- [MATERIAL FOR THIS TASK]
-- pv_equiv track=rewrite | github.com/swosu/SwosuCsPythonExamples | CS2/Yahtzee/Zybook_Poker_Dice.py | find_high_score
-- ===== SOURCE A (Python) =====
-- def find_high_score(values):
--     high_score = 0
--     score = check_three_of_kind(values)
--     if score > high_score:
--         high_score = score
--
--     score = check_four_of_kind(values)
--     if score > high_score:
--         high_score = score
--
--     score = check_five_of_kind(values)
--     if score > high_score:
--         high_score = score
--
--     score = check_full_house(values)
--     if score > high_score:
--         high_score = score
--
--     for val in range(1, 7):
--         score = check_singles(values, val)
--         if score > high_score:
--             high_score = score
--
--     score = check_straight(values)
--     if score > high_score:
--         high_score = score
--
--     return high_score
--
-- def check_singles(dice, goal):
--     score = 0
--
--     for i in range(len(dice)):
--         if dice[i] == goal:
--             score += goal
--
--     return score
--
-- def check_three_of_kind(dice):
--     score = 0
--
--     # Check for three options
--     if dice[0] == dice[2]:
--         score = 30
--     elif dice[1] == dice[3]:
--         score = 30
--     elif dice[2] == dice[4]:
--         score = 30
--
--     return score
--
-- def check_four_of_kind(dice):
--     score = 0
--
--     # Check for two options
--     if dice[0] == dice[3] or dice[1] == dice[4]:
--         score = 40
--
--     return score
--
-- def check_five_of_kind(dice):
--     score = 0
--
--     # Check for one option
--     if dice[0] == dice[4]:
--         score = 50
--
--     return score
--
-- def check_full_house(dice):
--     score = 0
--
--     # Check for pattern 2,2,4,4,4
--     if dice[0] == dice[1] and dice[2] == dice[4]:
--         score = 35;
--
--     # Check for pattern 2,2,2,4,4
--     if dice[0] == dice[2] and dice[3] and dice[4]:
--         score = 35;
--
--     return score
--
-- def check_straight(dice):
--     score = 0
--
--     # Check first three dice and then last two dice
--     if dice[0] + 1 == dice[1] and dice[1] + 1 == dice[2]:
--         if dice[2] + 1 == dice[3] and dice[3] + 1 == dice[4]:
--             score = 45
--
--     return score
-- ===== SOURCE B (Python) =====
-- # Table-driven re-implementation: the scoring categories are data (a list of
-- # index-pair constraints), evaluated by one generic matcher; singles use count().
-- # Fixes A's full-house typo that tests truthiness of the last two dice via `and`
-- # instead of comparing them for equality.
--
-- PATTERNS = [
--     (30, [[(0, 0, 2)], [(1, 0, 3)], [(2, 0, 4)]]),
--     (40, [[(0, 0, 3)], [(1, 0, 4)]]),
--     (50, [[(0, 0, 4)]]),
--     (35, [[(0, 0, 1), (2, 0, 4)], [(0, 0, 2), (3, 0, 4)]]),
--     (45, [[(0, 1, 1), (1, 1, 2), (2, 1, 3), (3, 1, 4)]]),
-- ]
--
--
-- def find_high_score(values):
--     best = 0
--     for score, alternatives in PATTERNS:
--         best = max(best,
--                    score if any(all(values[i] + delta == values[j]
--                                     for i, delta, j in alt)
--                                 for alt in alternatives)
--                    else 0)
--     for goal in range(1, 7):
--         best = max(best, goal * values.count(goal))
--     return best
-- ===== Notes on version B (the rewrite author's own statement) =====
-- stated objective: alternative
-- what changed: B replaces A's six hard-coded helper functions and the sequential high_score accumulator by a declarative pattern table (each category a list of index/offset constraints) evaluated by one generic matcher, computes singles with list.count instead of Python-level index loops (measured ~2x faster), and fixes the full-house typo that tests the truthiness of the last two dice (`and` between them) instead of comparing them for equality.
-- intended difference: On lists whose first five dice have d0==d2 but no four/five-of-kind and all singles totals < 35, where the last two dice are unequal nonzero (A returns 35, B returns the max of the other candidates, 30..34) or both zero (A returns 30..34, B returns 35): A's full-house check tests the truthiness of the last two dice via `and` where the intended test is their equality, so B's value is the intended full-house score. — e.g. on find_high_score([1, 2, 1, 3, 4]): A returns 35, B returns 30
import Mathlib
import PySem
-- pv_equiv track=rewrite | github.com/pypi-data/pypi-mirror-9 | packages/state-machine-crawler/state-machine-crawler-5.0.1.tar.gz/state-machine-crawler-5.0.1/state_machine_crawler/state_machine_crawler.py | _create_transition_map_with_exclusions
-- ===== SOURCE A (Python) =====
-- def _create_transition_map_with_exclusions(graph, entry_point, state_exclusion_list=None,
--                                            transition_exclusion_list=None,
--                                            filtered_graph=None):
--     """ Creates a sub_graph of a @graph with an assumption that a bunch of nodes from @state_exclusion_list are not
--     reachable
--     """
--     filtered_graph = filtered_graph or {}
--     state_exclusion_list = state_exclusion_list or []
--     transition_exclusion_list = transition_exclusion_list or []
--     if entry_point in state_exclusion_list:
--         return {}
--     if entry_point in filtered_graph or entry_point not in graph:
--         return filtered_graph
--     filtered_graph[entry_point] = filtered_children = set()
--     for child_node in graph[entry_point]:
--         if (entry_point, child_node) in transition_exclusion_list:
--             continue
--         if _create_transition_map_with_exclusions(graph, child_node, state_exclusion_list, transition_exclusion_list,
--                                                   filtered_graph):
--             filtered_children.add(child_node)
--     return filtered_graph
-- ===== SOURCE B (Python) =====
-- def _create_transition_map_with_exclusions(graph, entry_point, state_exclusion_list=None,
--                                            transition_exclusion_list=None,
--                                            filtered_graph=None):
--     """Iterative DFS with an explicit stack instead of recursion."""
--     filtered_graph = filtered_graph or {}
--     state_exclusion_list = state_exclusion_list or []
--     transition_exclusion_list = transition_exclusion_list or []
--     if entry_point in state_exclusion_list:
--         return {}
--     pending = [entry_point]
--     while pending:
--         node = pending.pop()
--         if node in filtered_graph or node not in graph:
--             continue
--         kids = [c for c in graph[node] if (node, c) not in transition_exclusion_list]
--         live = [c for c in kids if c not in state_exclusion_list]
--         filtered_graph[node] = set(live)
--         pending.extend(reversed(live))
--     return filtered_graph
-- ===== Notes on version B (the rewrite author's own statement) =====
-- stated objective: alternative
-- what changed: A's recursive DFS (child sets grown one element at a time after each recursive call, truthiness of the returned dict deciding membership) is replaced by an iterative worklist loop with an explicit stack: pop a node, skip it if already emitted or absent from the graph, otherwise emit its whole filtered child-set at once and push the surviving children.
import Mathlib
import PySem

- [INSTRUCTIONS TO FOLLOW] Type out the whole of the data again, exactly as shown.

- [ANSWER SPACE]
-- pv_equiv track=rewrite | github.com/swosu/SwosuCsPythonExamples | CS2/Yahtzee/Zybook_Poker_Dice.py | find_high_score
-- ===== SOURCE A (Python) =====
-- def find_high_score(values):
--     high_score = 0
--     score = check_three_of_kind(values)
--     if score > high_score:
--         high_score = score
--
--     score = check_four_of_kind(values)
--     if score > high_score:
--         high_score = score
--
--     score = check_five_of_kind(values)
--     if score > high_score:
--         high_score = score
--
--     score = check_full_house(values)
--     if score > high_score:
--         high_score = score
--
--     for val in range(1, 7):
--         score = check_singles(values, val)
--         if score > high_score:
--             high_score = score
--
--     score = check_straight(values)
--     if score > high_score:
--         high_score = score
--
--     return high_score
--
-- def check_singles(dice, goal):
--     score = 0
--
--     for i in range(len(dice)):
--         if dice[i] == goal:
--             score += goal
--
--     return score
--
-- def check_three_of_kind(dice):
--     score = 0
--
--     # Check for three options
--     if dice[0] == dice[2]:
--         score = 30
--     elif dice[1] == dice[3]:
--         score = 30
--     elif dice[2] == dice[4]:
--         score = 30
--
--     return score
--
-- def check_four_of_kind(dice):
--     score = 0
--
--     # Check for two options
--     if dice[0] == dice[3] or dice[1] == dice[4]:
--         score = 40
--
--     return score
--
-- def check_five_of_kind(dice):
--     score = 0
--
--     # Check for one option
--     if dice[0] == dice[4]:
--         score = 50
--
--     return score
--
-- def check_full_house(dice):
--     score = 0
--
--     # Check for pattern 2,2,4,4,4
--     if dice[0] == dice[1] and dice[2] == dice[4]:
--         score = 35;
--
--     # Check for pattern 2,2,2,4,4
--     if dice[0] == dice[2] and dice[3] and dice[4]:
--         score = 35;
--
--     return score
--
-- def check_straight(dice):
--     score = 0
--
--     # Check first three dice and then last two dice
--     if dice[0] + 1 == dice[1] and dice[1] + 1 == dice[2]:
--         if dice[2] + 1 == dice[3] and dice[3] + 1 == dice[4]:
--             score = 45
--
--     return score
-- ===== SOURCE B (Python) =====
-- # Table-driven re-implementation: the scoring categories are data (a list of
-- # index-pair constraints), evaluated by one generic matcher; singles use count().
-- # Fixes A's full-house typo that tests truthiness of the last two dice via `and`
-- # instead of comparing them for equality.
--
-- PATTERNS = [
--     (30, [[(0, 0, 2)], [(1, 0, 3)], [(2, 0, 4)]]),
--     (40, [[(0, 0, 3)], [(1, 0, 4)]]),
--     (50, [[(0, 0, 4)]]),
--     (35, [[(0, 0, 1), (2, 0, 4)], [(0, 0, 2), (3, 0, 4)]]),
--     (45, [[(0, 1, 1), (1, 1, 2), (2, 1, 3), (3, 1, 4)]]),
-- ]
--
--
-- def find_high_score(values):
--     best = 0
--     for score, alternatives in PATTERNS:
--         best = max(best,
--                    score if any(all(values[i] + delta == values[j]
--                                     for i, delta, j in alt)
--                                 for alt in alternatives)
--                    else 0)
--     for goal in range(1, 7):
--         best = max(best, goal * values.count(goal))
--     return best
-- ===== Notes on version B (the rewrite author's own statement) =====
-- stated objective: alternative
-- what changed: B replaces A's six hard-coded helper functions and the sequential high_score accumulator by a declarative pattern table (each category a list of index/offset constraints) evaluated by one generic matcher, computes singles with list.count instead of Python-level index loops (measured ~2x faster), and fixes the full-house typo that tests the truthiness of the last two dice (`and` between them) instead of comparing them for equality.
-- intended difference: On lists whose first five dice have d0==d2 but no four/five-of-kind and all singles totals < 35, where the last two dice are unequal nonzero (A returns 35, B returns the max of the other candidates, 30..34) or both zero (A returns 30..34, B returns 35): A's full-house check tests the truthiness of the last two dice via `and` where the intended test is their equality, so B's value is the intended full-house score. — e.g. on find_high_score([1, 2, 1, 3, 4]): A returns 35, B returns 30
import Mathlib
import PySem
-- pv_equiv track=rewrite | github.com/pypi-data/pypi-mirror-9 | packages/state-machine-crawler/state-machine-crawler-5.0.1.tar.gz/state-machine-crawler-5.0.1/state_machine_crawler/state_machine_crawler.py | _create_transition_map_with_exclusions
-- ===== SOURCE A (Python) =====
-- def _create_transition_map_with_exclusions(graph, entry_point, state_exclusion_list=None,
--                                            transition_exclusion_list=None,
--                                            filtered_graph=None):
--     """ Creates a sub_graph of a @graph with an assumption that a bunch of nodes from @state_exclusion_list are not
--     reachable
--     """
--     filtered_graph = filtered_graph or {}
--     state_exclusion_list = state_exclusion_list or []
--     transition_exclusion_list = transition_exclusion_list or []
--     if entry_point in state_exclusion_list:
--         return {}
--     if entry_point in filtered_graph or entry_point not in graph:
--         return filtered_graph
--     filtered_graph[entry_point] = filtered_children = set()
--     for child_node in graph[entry_point]:
--         if (entry_point, child_node) in transition_exclusion_list:
--             continue
--         if _create_transition_map_with_exclusions(graph, child_node, state_exclusion_list, transition_exclusion_list,
--                                                   filtered_graph):
--             filtered_children.add(child_node)
--     return filtered_graph
-- ===== SOURCE B (Python) =====
-- def _create_transition_map_with_exclusions(graph, entry_point, state_exclusion_list=None,
--                                            transition_exclusion_list=None,
--                                            filtered_graph=None):
--     """Iterative DFS with an explicit stack instead of recursion."""
--     filtered_graph = filtered_graph or {}
--     state_exclusion_list = state_exclusion_list or []
--     transition_exclusion_list = transition_exclusion_list or []
--     if entry_point in state_exclusion_list:
--         return {}
--     pending = [entry_point]
--     while pending:
--         node = pending.pop()
--         if node in filtered_graph or node not in graph:
--             continue
--         kids = [c for c in graph[node] if (node, c) not in transition_exclusion_list]
--         live = [c for c in kids if c not in state_exclusion_list]
--         filtered_graph[node] = set(live)
--         pending.extend(reversed(live))
--     return filtered_graph
-- ===== Notes on version B (the rewrite author's own statement) =====
-- stated objective: alternative
-- what changed: A's recursive DFS (child sets grown one element at a time after each recursive call, truthiness of the returned dict deciding membership) is replaced by an iterative worklist loop with an explicit stack: pop a node, skip it if already emitted or absent from the graph, otherwise emit its whole filtered child-set at once and push the surviving children.
import Mathlib
import PySem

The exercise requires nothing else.